-- pv_equiv track=rewrite | github.com/meatsby/Algorithm | programmers/lv1/82612.py | solution
-- ===== SOURCE A (Python) =====
-- def solution(price, money, count):
--     result = 0
--     for i in range(1, count+1):
--         result += i*price
--     answer = result - money
--     if answer < 0:
--         answer = 0
--
--     return answer
-- ===== SOURCE B (Python) =====
-- def solution(price, money, count):
--     n = count if count > 0 else 0
--     return max(price * n * (n + 1) // 2 - money, 0)
-- ===== Notes on version B (the rewrite author's own statement) =====
-- stated objective: faster
-- what changed: Replaces the O(count) accumulation loop with the closed-form arithmetic-series formula price*n*(n+1)//2 and a max-clamp.
import Mathlib
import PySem

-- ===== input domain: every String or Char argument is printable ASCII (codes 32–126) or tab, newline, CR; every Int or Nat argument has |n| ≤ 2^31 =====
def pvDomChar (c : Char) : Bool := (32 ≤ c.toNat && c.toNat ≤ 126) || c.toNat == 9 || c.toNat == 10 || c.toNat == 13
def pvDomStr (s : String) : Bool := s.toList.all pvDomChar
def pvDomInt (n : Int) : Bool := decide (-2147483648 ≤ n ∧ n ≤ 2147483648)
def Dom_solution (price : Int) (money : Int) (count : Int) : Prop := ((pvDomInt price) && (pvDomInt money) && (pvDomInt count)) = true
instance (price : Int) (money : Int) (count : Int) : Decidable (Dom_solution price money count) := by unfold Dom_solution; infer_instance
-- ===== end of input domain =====

-- B replaces A's O(count) accumulation loop with the closed-form series price*n*(n+1)//2 (asymptotically faster).


-- ===== PORT A =====
def solution (price : Int) (money : Int) (count : Int) : Int :=
  let result := (PySem.List.pyRange 1 (count + 1) 1).foldl (fun r i => r + i * price) 0
  let answer := result - money
  if answer < 0 then 0 else answer

-- ===== PORT B =====
def solution_alt (price : Int) (money : Int) (count : Int) : Int :=
  let n := if count > 0 then count else 0
  max (PySem.Int.floordiv (price * n * (n + 1)) 2 - money) 0

-- ===== PRECONDITION & SPEC =====
def Spec_solution (price : Int) (money : Int) (count : Int) (out : Int) : Prop := out = solution_alt price money count
instance (price : Int) (money : Int) (count : Int) (out : Int) : Decidable (Spec_solution price money count out) := by unfold Spec_solution; infer_instance

-- ===== CLAIM (what is proved, stated in full; the proofs are below) =====
def Claim_equal_solution : Prop := ∀ (price : Int) (money : Int) (count : Int), Dom_solution price money count → Spec_solution price money count (solution price money count)

-- ===== LEMMAS AND PROOFS =====

-- A's loop accumulates the arithmetic series: twice the fold equals p*n*(n+1)
lemma two_mul_fold (p : Int) (n : Nat) :
    2 * ((PySem.List.pyRange 1 ((n : Int) + 1) 1).foldl (fun r i => r + i * p) 0)
      = p * (n : Int) * ((n : Int) + 1) := by
  induction n with
  | zero => simp [PySem.List.pyRange_one_eq_nil]
  | succ k ih =>
    have h : PySem.List.pyRange 1 ((k : Int) + 1 + 1) 1
        = PySem.List.pyRange 1 ((k : Int) + 1) 1 ++ [(k : Int) + 1] :=
      PySem.List.pyRange_one_succ_right (by omega)
    push_cast
    rw [show ((k : Int) + 1 + 1) = ((k : Int) + 1) + 1 by ring, h, List.foldl_append]
    simp only [List.foldl]
    ring_nf
    ring_nf at ih
    linarith

lemma fold_eq_closed (p c : Int) :
    (PySem.List.pyRange 1 (c + 1) 1).foldl (fun r i => r + i * p) 0
      = PySem.Int.floordiv (p * (if c > 0 then c else 0) * ((if c > 0 then c else 0) + 1)) 2 := by
  by_cases hc : c > 0
  · rw [if_pos hc]
    obtain ⟨n, rfl⟩ : ∃ n : Nat, c = (n : Int) := ⟨c.toNat, by omega⟩
    have h2 := two_mul_fold p n
    symm
    rw [PySem.Int.floordiv_eq_iff_of_pos (by norm_num)]
    omega
  · rw [if_neg hc]
    rw [PySem.List.pyRange_one_eq_nil (by omega)]
    simp [PySem.Int.floordiv]

-- ===== VERDICT (by name: the statement is the Claim_ definition above) =====
theorem solution_spec : Claim_equal_solution := by
  intro price money count _
  show solution price money count = solution_alt price money count
  simp only [solution, solution_alt]
  rw [fold_eq_closed price count]
  generalize PySem.Int.floordiv (price * (if count > 0 then count else 0) * ((if count > 0 then count else 0) + 1)) 2 = q
  simp only [max_def]
  split_ifs <;> omega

========================

■ INSTRUCTIONS FOR THE TASK
Going down the listing above, begin printing at the line with "-- ===== Notes" and finish with the line with "-- ===== end of", exactly as they appear.

■ SOLUTION
-- ===== Notes on version B (the rewrite author's own statement) =====
-- stated objective: faster
-- what changed: Replaces the O(count) accumulation loop with the closed-form arithmetic-series formula price*n*(n+1)//2 and a max-clamp.
import Mathlib
import PySem

-- ===== input domain: every String or Char argument is printable ASCII (codes 32–126) or tab, newline, CR; every Int or Nat argument has |n| ≤ 2^31 =====
def pvDomChar (c : Char) : Bool := (32 ≤ c.toNat && c.toNat ≤ 126) || c.toNat == 9 || c.toNat == 10 || c.toNat == 13
def pvDomStr (s : String) : Bool := s.toList.all pvDomChar
def pvDomInt (n : Int) : Bool := decide (-2147483648 ≤ n ∧ n ≤ 2147483648)
def Dom_solution (price : Int) (money : Int) (count : Int) : Prop := ((pvDomInt price) && (pvDomInt money) && (pvDomInt count)) = true
instance (price : Int) (money : Int) (count : Int) : Decidable (Dom_solution price money count) := by unfold Dom_solution; infer_instance
-- ===== end of input domain =====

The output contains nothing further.